US 12,148,010 B2
Multi-platform integration for classification of web content
David Rose, Atlanta, GA (US); and Danny Portman, Atlanta, GA (US)
Assigned to Zeta Global Corp., New York, NY (US)
Filed by Zeta Global Corp., New York, NY (US)
Filed on Aug. 23, 2023, as Appl. No. 18/454,557.
Application 18/454,557 is a continuation of application No. 17/538,576, filed on Nov. 30, 2021, granted, now 11,769,178.
Claims priority of provisional application 63/131,303, filed on Dec. 28, 2020.
Prior Publication US 2023/0394536 A1, Dec. 7, 2023
This patent is subject to a terminal disclaimer.
Int. Cl. G06Q 30/0241 (2023.01); G06F 16/958 (2019.01); G06Q 30/0273 (2023.01)

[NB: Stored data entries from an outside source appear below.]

-- pv_equiv track=rewrite | github.com/dhvani-gupta/Practise | PractiseQ1.py | func
-- ===== SOURCE A (Python) =====
-- def func(N):
--     if N == 0:
--         return "a"
--     elif N == 1:
--         return "b"
--     elif N == 2:
--         return "c"
--     else:
--         return func(N - 1) + func(N - 2) + func(N - 3)
-- ===== SOURCE B (Python) =====
-- def func(N):
--     if N < 0:
--         raise ValueError("N must be non-negative")
--     a, b, c = "a", "b", "c"
--     if N == 0:
--         return a
--     if N == 1:
--         return b
--     for _ in range(N - 2):
--         a, b, c = b, c, c + b + a
--     return c
-- ===== Notes on version B (the rewrite author's own statement) =====
-- stated objective: alternative
-- what changed: Replaces the exponential triple recursion with a bottom-up loop keeping only the last three strings, so each string is built once (the output itself is exponentially long, so large N remain infeasible for both).
import Mathlib
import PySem

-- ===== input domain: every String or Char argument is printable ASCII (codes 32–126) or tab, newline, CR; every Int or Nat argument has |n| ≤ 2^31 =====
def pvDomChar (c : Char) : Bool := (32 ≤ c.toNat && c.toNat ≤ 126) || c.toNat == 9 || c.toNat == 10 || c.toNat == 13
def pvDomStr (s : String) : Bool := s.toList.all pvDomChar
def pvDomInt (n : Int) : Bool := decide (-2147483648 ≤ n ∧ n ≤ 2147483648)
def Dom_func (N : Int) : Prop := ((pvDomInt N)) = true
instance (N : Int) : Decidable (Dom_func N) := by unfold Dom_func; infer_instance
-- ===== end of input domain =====

-- B replaces A's recursive triple concatenation by a bottom-up loop keeping the last three strings (objective: alternative).


-- ===== PORT A =====
-- Literal transliteration of A's recursion; the 'if 3 ≤ N' guard only makes the
-- recursion total (for N < 0 Python A recurses forever / raises; excluded by Pre_).
def func (N : Int) : String :=
  if N == 0 then "a"
  else if N == 1 then "b"
  else if N == 2 then "c"
  else if h : 3 ≤ N then
    have h1 : (N - 1).toNat < N.toNat := by omega
    have h2 : (N - 2).toNat < N.toNat := by omega
    have h3 : (N - 3).toNat < N.toNat := by omega
    func (N - 1) ++ func (N - 2) ++ func (N - 3)
  else ""
termination_by N.toNat

-- ===== PORT B =====
def func_alt (N : Int) : String :=
  if N < 0 then ""  -- Python B raises ValueError here (outside Pre_); the port needs a value of the type
  else if N == 0 then "a"
  else if N == 1 then "b"
  else
    ((PySem.List.pyRange 0 (N - 2) 1).foldl
      (fun (st : String × String × String) _ => (st.2.1, st.2.2, st.2.2 ++ st.2.1 ++ st.1))
      ("a", "b", "c")).2.2

-- ===== PRECONDITION & SPEC =====
-- Pre_ excludes N < 0, where Python A recurses without a base case and raises RecursionError.
def Pre_func (N : Int) : Prop := 0 ≤ N
instance (N : Int) : Decidable (Pre_func N) := by unfold Pre_func; infer_instance
def pvWitness_func : Int := 5

def Spec_func (N : Int) (out : String) : Prop := out = func_alt N
instance (N : Int) (out : String) : Decidable (Spec_func N out) := by unfold Spec_func; infer_instance

-- ===== CLAIM (what is proved, stated in full; the proofs are below) =====
def Claim_equal_func : Prop := ∀ (N : Int), Dom_func N → Pre_func N → Spec_func N (func N)

-- ===== LEMMAS AND PROOFS =====

-- the mathematical sequence both ports compute
def F : Nat → String
  | 0 => "a"
  | 1 => "b"
  | 2 => "c"
  | n + 3 => F (n + 2) ++ F (n + 1) ++ F n

theorem func_eq_F : ∀ n : Nat, func (n : Int) = F n := by
  intro n
  induction n using F.induct with
  | case1 => simp [func, F]
  | case2 => simp [func, F]
  | case3 => simp [func, F]
  | case4 n ih2 ih1 ih0 =>
    rw [func]
    have e1 : (n : Int) + 2 + 1 - 1 = ((n + 2 : Nat) : Int) := by omega
    have e2 : (n : Int) + 2 + 1 - 2 = ((n + 1 : Nat) : Int) := by omega
    have e3 : (n : Int) + 2 + 1 - 3 = ((n : Nat) : Int) := by omega
    have h0 : (((n : Nat) + 3 : Nat) : Int) ≠ 0 := by omega
    have h1 : (((n : Nat) + 3 : Nat) : Int) ≠ 1 := by omega
    have h2 : (((n : Nat) + 3 : Nat) : Int) ≠ 2 := by omega
    have h3 : (3 : Int) ≤ ((n + 3 : Nat) : Int) := by omega
    simp only [beq_iff_eq, h0, h1, h2, h3, dif_pos]
    push_cast
    rw [e1, e2, e3, ih2, ih1, ih0]
    rfl

theorem loop_inv (k : Nat) :
    (List.range k).foldl
      (fun (st : String × String × String) _ => (st.2.1, st.2.2, st.2.2 ++ st.2.1 ++ st.1))
      ("a", "b", "c") = (F k, F (k + 1), F (k + 2)) := by
  induction k with
  | zero => rfl
  | succ k ih =>
    rw [List.range_succ, List.foldl_append, ih]
    show (F (k + 1), F (k + 2), F (k + 2) ++ F (k + 1) ++ F k) = _
    rw [show F (k + 3) = F (k + 2) ++ F (k + 1) ++ F k from rfl]

-- ===== VERDICT (by name: the statement is the Claim_ definition above) =====
theorem func_spec : Claim_equal_func := by
  intro N _ hpre
  unfold Spec_func func_alt
  obtain ⟨n, rfl⟩ := Int.eq_ofNat_of_zero_le hpre
  have hneg : ¬ ((n : Int) < 0) := by omega
  rw [if_neg hneg]
  rcases n with _ | _ | k
  · rw [func]; norm_num
  · rw [func]; norm_num
  · have h0 : (((k : Nat) + 2 : Nat) : Int) ≠ 0 := by omega
    have h1 : (((k : Nat) + 2 : Nat) : Int) ≠ 1 := by omega
    simp only [beq_iff_eq, h0, h1]
    have hr : (((k + 2 : Nat) : Int) - 2) = (k : Int) := by omega
    rw [hr, PySem.List.pyRange_one, List.foldl_map]
    have : ((k : Int) - 0).toNat = k := by omega
    rw [this, loop_inv, func_eq_F]
    simp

CPC G06Q 30/0277 (2013.01) [G06F 16/958 (2019.01); G06Q 30/0275 (2013.01)] 20 Claims
OG exemplary drawing
 
1. A system comprising:
at least one programmable processor; and
a machine-readable medium having processor-executable instructions stored thereon which, when executed by the at least one programmable processor, cause the at least one programmable processor to:
transmit a graphical user interface (GUI) to at least one user device to be rendered on a display of the at least one user device;
receive a request, via the GUI, from the at least one user device, to deploy a digital advertisement, the request including a set of platforms of a plurality of platforms and a set of allocation data;
integrate a digital advertisement directly with each of the platforms in the set of platforms based on the set of allocation data; and
dynamically adjust the set of allocation data for each of the platforms,
wherein the dynamic adjustment of the set of allocation data for each of the platforms comprises:
running an in-browser script to crawl data associated with one or more sub-URL webpages of a website of each of the platforms and to create a cascading analysis of the website using one or more of a URL parsing, HTML metadata, and text classification;
the in-browser script executing in real-time a machine learning model to categorize the crawled data associated with the one or more sub-URL webpages to generate a webpage classification for each of the platforms, wherein machine-learning used by the in-browser script parses elements of the sub-URL webpages, the elements including one or more of a placement of images, a text, and comments on the sub-URL webpages, and wherein the machine-learning used by the in-browser script further learns or uses contextual queues to parse a meaning of the text or comments; and
dynamically adjusting the set of allocation data for each of the platforms based on the webpage classification.